DATASET CONTENT START

-- pv_equiv track=rewrite | github.com/muratozkan/aoc2018 | day_2.py | freq_letter
-- ===== SOURCE A (Python) =====
-- def freq_letter(id):
--     letters = {}
--     for ch in id:
--         c = letters.get(ch, 0)
--         letters[ch] = c + 1
--
--     freqs = {}
--     for (k, v) in letters.items():
--         lc = freqs.get(v, 0)
--         freqs[v] = lc + 1
--
--     return freqs
-- ===== SOURCE B (Python) =====
-- def freq_letter(id):
--     def runs(xs):
--         # recursive partition: record the head's multiplicity, recurse on the rest
--         if not xs:
--             return []
--         h = xs[0]
--         rest = [x for x in xs if x != h]
--         return [(h, len(xs) - len(rest))] + runs(rest)
--     counts = [c for _, c in runs(list(id))]
--     return dict(runs(counts))
-- ===== Notes on version B (the rewrite author's own statement) =====
-- stated objective: alternative
-- what changed: Both hash-dict accumulation loops are replaced by one recursive partition routine runs(xs) that records the head's multiplicity as len(xs)-len(rest) after filtering the head out and recurses on the remainder; it is applied to the characters and again to the resulting counts, and the final dict is built once from the distinct-key pair list.
import Mathlib
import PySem

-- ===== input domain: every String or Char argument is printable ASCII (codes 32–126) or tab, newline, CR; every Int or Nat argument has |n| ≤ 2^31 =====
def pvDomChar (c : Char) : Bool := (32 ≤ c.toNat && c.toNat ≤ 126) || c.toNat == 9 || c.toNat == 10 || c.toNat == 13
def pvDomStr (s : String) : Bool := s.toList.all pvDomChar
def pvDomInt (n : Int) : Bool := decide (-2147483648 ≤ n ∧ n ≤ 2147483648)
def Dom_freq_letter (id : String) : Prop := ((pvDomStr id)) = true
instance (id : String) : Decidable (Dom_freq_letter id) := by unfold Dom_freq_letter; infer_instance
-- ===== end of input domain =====

-- B replaces both hash-accumulation loops by a recursive partition ("record the head's
-- multiplicity, filter it out, recurse"), using no dict at all; objective: alternative.

-- ===== PORT A =====
def freq_letter (id : String) : List (Int × Int) :=
  let letters : PySem.Dict Char Int :=
    id.toList.foldl (fun d ch => d.insert ch (d.getD ch 0 + 1)) PySem.Dict.empty
  let freqs : PySem.Dict Int Int :=
    letters.items.foldl (fun d kv => d.insert kv.2 (d.getD kv.2 0 + 1)) PySem.Dict.empty
  freqs.items

-- ===== PORT B =====
-- runs(xs): if xs empty → []; else record (head, len(xs) - len(rest)) with
-- rest = [x for x in xs if x != head], then recurse on rest.
def pvRuns {α : Type} [BEq α] [LawfulBEq α] (xs : List α) : List (α × Int) :=
  match xs with
  | [] => []
  | h :: t =>
      (h, ((h :: t).length : Int) - (((h :: t).filter (fun x => x != h)).length : Int))
        :: pvRuns ((h :: t).filter (fun x => x != h))
termination_by xs.length
decreasing_by
  simp only [List.filter_cons, bne_self_eq_false, if_false, Bool.false_eq_true, List.length_cons]
  exact Nat.lt_succ_of_le (List.length_filter_le _ _)

def freq_letter_alt (id : String) : List (Int × Int) :=
  let counts : List Int := (pvRuns id.toList).map (fun p => p.2)
  (PySem.Dict.ofList (pvRuns counts)).items

-- ===== PRECONDITION & SPEC =====
def Spec_freq_letter (id : String) (out : List (Int × Int)) : Prop := out = freq_letter_alt id
instance (id : String) (out : List (Int × Int)) : Decidable (Spec_freq_letter id out) := by unfold Spec_freq_letter; infer_instance

-- ===== CLAIM (what is proved, stated in full; the proofs are below) =====
def Claim_equal_freq_letter : Prop := ∀ (id : String), Dom_freq_letter id → Spec_freq_letter id (freq_letter id)

-- ===== LEMMAS AND PROOFS =====

theorem setAdd_of_mem {α : Type} [BEq α] [LawfulBEq α] (acc : List α) (x : α) (h : x ∈ acc) :
    PySem.Set.add acc x = acc := by
  simp [PySem.Set.add, PySem.Set.contains, h]

theorem foldl_add_filter {α : Type} [BEq α] [LawfulBEq α] (x : α) (l : List α) :
    ∀ acc : List α, x ∈ acc →
      List.foldl PySem.Set.add acc l = List.foldl PySem.Set.add acc (l.filter (fun y => y != x)) := by
  induction l with
  | nil => intro acc _; rfl
  | cons y t ih =>
      intro acc hx
      by_cases hyx : y = x
      · subst hyx
        simp only [List.filter_cons, bne_self_eq_false, List.foldl_cons,
          setAdd_of_mem acc y hx]
        exact ih acc hx
      · have : (y != x) = true := by simp [hyx]
        simp only [List.filter_cons, this, List.foldl_cons]
        apply ih
        unfold PySem.Set.add
        split <;> simp [hx]

theorem foldl_add_cons_of_forall_ne {α : Type} [BEq α] [LawfulBEq α] (x : α) (l : List α)
    (hl : ∀ y ∈ l, y ≠ x) :
    ∀ acc : List α, List.foldl PySem.Set.add (x :: acc) l = x :: List.foldl PySem.Set.add acc l := by
  induction l with
  | nil => intro acc; rfl
  | cons y t ih =>
      intro acc
      have hyx : y ≠ x := hl y (by simp)
      have hc : PySem.Set.contains (x :: acc) y = PySem.Set.contains acc y := by
        simp [PySem.Set.contains, hyx]
      have ht : ∀ y ∈ t, y ≠ x := fun z hz => hl z (by simp [hz])
      simp only [List.foldl_cons]
      unfold PySem.Set.add
      rw [hc]
      split
      · exact ih ht acc
      · exact ih ht (acc ++ [y])

theorem dedup_cons {α : Type} [BEq α] [LawfulBEq α] (x : α) (l : List α) :
    PySem.List.dedup (x :: l) = x :: PySem.List.dedup (l.filter (fun y => y != x)) := by
  have h1 : PySem.List.dedup (x :: l) = List.foldl PySem.Set.add [x] l := by
    simp [PySem.List.dedup, PySem.Set.ofList, PySem.Set.add, PySem.Set.empty,
      PySem.Set.contains]
  rw [h1, foldl_add_filter x l [x] (by simp)]
  exact foldl_add_cons_of_forall_ne x _ (by
    intro y hy
    have := List.of_mem_filter hy
    simpa using this) []

theorem count_add_length_filter {α : Type} [BEq α] [LawfulBEq α] (h : α) (t : List α) :
    List.count h t + (t.filter (fun x => x != h)).length = t.length := by
  induction t with
  | nil => simp
  | cons y s ih =>
      by_cases hy : y = h
      · subst hy; simp; omega
      · simp [hy]; omega

theorem count_filter_ne {α : Type} [BEq α] [LawfulBEq α] (k h : α) (t : List α) (hk : k ≠ h) :
    List.count k (t.filter (fun x => x != h)) = List.count k t := by
  simp [List.count_filter, hk]

theorem pvRuns_eq_dedup_map {α : Type} [BEq α] [LawfulBEq α] :
    ∀ (n : Nat) (xs : List α), xs.length ≤ n →
      pvRuns xs = (PySem.List.dedup xs).map (fun k => (k, (xs.count k : Int))) := by
  intro n
  induction n with
  | zero =>
      intro xs hxs
      have hx : xs = [] := List.eq_nil_of_length_eq_zero (Nat.le_zero.mp hxs)
      subst hx
      simp [pvRuns]
  | succ n ih =>
      intro xs hxs
      match xs with
      | [] => simp [pvRuns]
      | h :: t =>
          rw [pvRuns, dedup_cons]
          have hrest : (h :: t).filter (fun x => x != h) = t.filter (fun x => x != h) := by
            simp
          have hlen : (t.filter (fun x => x != h)).length ≤ n := by
            have := List.length_filter_le (fun x => x != h) t
            simp only [List.length_cons] at hxs
            omega
          rw [hrest, ih _ hlen]
          simp only [List.map_cons, List.cons.injEq]
          refine ⟨?_, ?_⟩
          · have hc := count_add_length_filter h t
            have hch : List.count h (h :: t) = List.count h t + 1 := by
              simp
            simp only [List.length_cons, hch, Prod.mk.injEq, true_and]
            push_cast
            omega
          · apply List.map_congr_left
            intro k hk
            have hkh : k ≠ h := by
              have hkm : k ∈ t.filter (fun x => x != h) :=
                (PySem.List.mem_dedup _ k).mp hk
              have := List.of_mem_filter hkm
              simpa using this
            rw [count_filter_ne k h t hkh]
            simp [Ne.symm hkh]

theorem pvRuns_eq_counter_items {α : Type} [BEq α] [LawfulBEq α] (xs : List α) :
    pvRuns xs = (PySem.Dict.counter xs).items := by
  rw [PySem.Dict.items_counter, pvRuns_eq_dedup_map xs.length xs le_rfl]
  simp [PySem.List.dedup_eq_ofList]

theorem counter_map_snd {β κ : Type} [BEq κ] [LawfulBEq κ] (l : List (β × κ)) :
    PySem.Dict.counter (l.map (fun p => p.2))
      = l.foldl (fun d kv => d.insert kv.2 (d.getD kv.2 0 + 1)) PySem.Dict.empty := by
  rw [← PySem.Dict.foldl_insert_getD_add_one_eq_counter, List.foldl_map]

theorem freq_letter_eq_counter (id : String) :
    freq_letter id
      = (PySem.Dict.counter ((PySem.Dict.counter id.toList).items.map (fun p => p.2))).items := by
  have hA : freq_letter id = ((PySem.Dict.counter id.toList).items.foldl
      (fun d kv => d.insert kv.2 (d.getD kv.2 0 + 1)) PySem.Dict.empty).items := rfl
  rw [hA, counter_map_snd]

theorem items_ofList_of_nodup {α β : Type} [BEq α] [LawfulBEq α] (ps : List (α × β))
    (hnd : (ps.map Prod.fst).Nodup) :
    (PySem.Dict.ofList ps).items = ps := by
  have hof : PySem.Dict.ofList ps
      = ps.foldl (fun d p => d.insert p.1 p.2) PySem.Dict.empty := rfl
  rw [hof,
    PySem.Dict.items_foldl_insert_fresh (k := Prod.fst) (v := Prod.snd)
      (d := PySem.Dict.empty) (l := ps)
      (fun a _ => PySem.Dict.contains_empty a.1) hnd]
  simp [PySem.Dict.empty]

theorem nodup_map_fst_pvRuns {α : Type} [BEq α] [LawfulBEq α] (xs : List α) :
    ((pvRuns xs).map Prod.fst).Nodup := by
  rw [pvRuns_eq_dedup_map xs.length xs le_rfl]
  simp only [List.map_map]
  rw [show (Prod.fst ∘ fun k => (k, (xs.count k : Int))) = id from rfl, List.map_id]
  exact PySem.List.nodup_dedup xs

-- ===== VERDICT (by name: the statement is the Claim_ definition above) =====
theorem freq_letter_spec : Claim_equal_freq_letter := by
  intro id _
  unfold Spec_freq_letter
  rw [freq_letter_eq_counter]
  show _ = (PySem.Dict.ofList (pvRuns ((pvRuns id.toList).map (fun p => p.2)))).items
  rw [items_ofList_of_nodup _ (nodup_map_fst_pvRuns _)]
  simp only [pvRuns_eq_counter_items]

DATASET CONTENT END

TASK DETAILS>
Nothing past the line containing "import PySem" should be restated; transcribe the material exactly from its first line through that line.

RESPONSE TO THE TASK>
-- pv_equiv track=rewrite | github.com/muratozkan/aoc2018 | day_2.py | freq_letter
-- ===== SOURCE A (Python) =====
-- def freq_letter(id):
--     letters = {}
--     for ch in id:
--         c = letters.get(ch, 0)
--         letters[ch] = c + 1
--
--     freqs = {}
--     for (k, v) in letters.items():
--         lc = freqs.get(v, 0)
--         freqs[v] = lc + 1
--
--     return freqs
-- ===== SOURCE B (Python) =====
-- def freq_letter(id):
--     def runs(xs):
--         # recursive partition: record the head's multiplicity, recurse on the rest
--         if not xs:
--             return []
--         h = xs[0]
--         rest = [x for x in xs if x != h]
--         return [(h, len(xs) - len(rest))] + runs(rest)
--     counts = [c for _, c in runs(list(id))]
--     return dict(runs(counts))
-- ===== Notes on version B (the rewrite author's own statement) =====
-- stated objective: alternative
-- what changed: Both hash-dict accumulation loops are replaced by one recursive partition routine runs(xs) that records the head's multiplicity as len(xs)-len(rest) after filtering the head out and recurses on the remainder; it is applied to the characters and again to the resulting counts, and the final dict is built once from the distinct-key pair list.
import Mathlib
import PySem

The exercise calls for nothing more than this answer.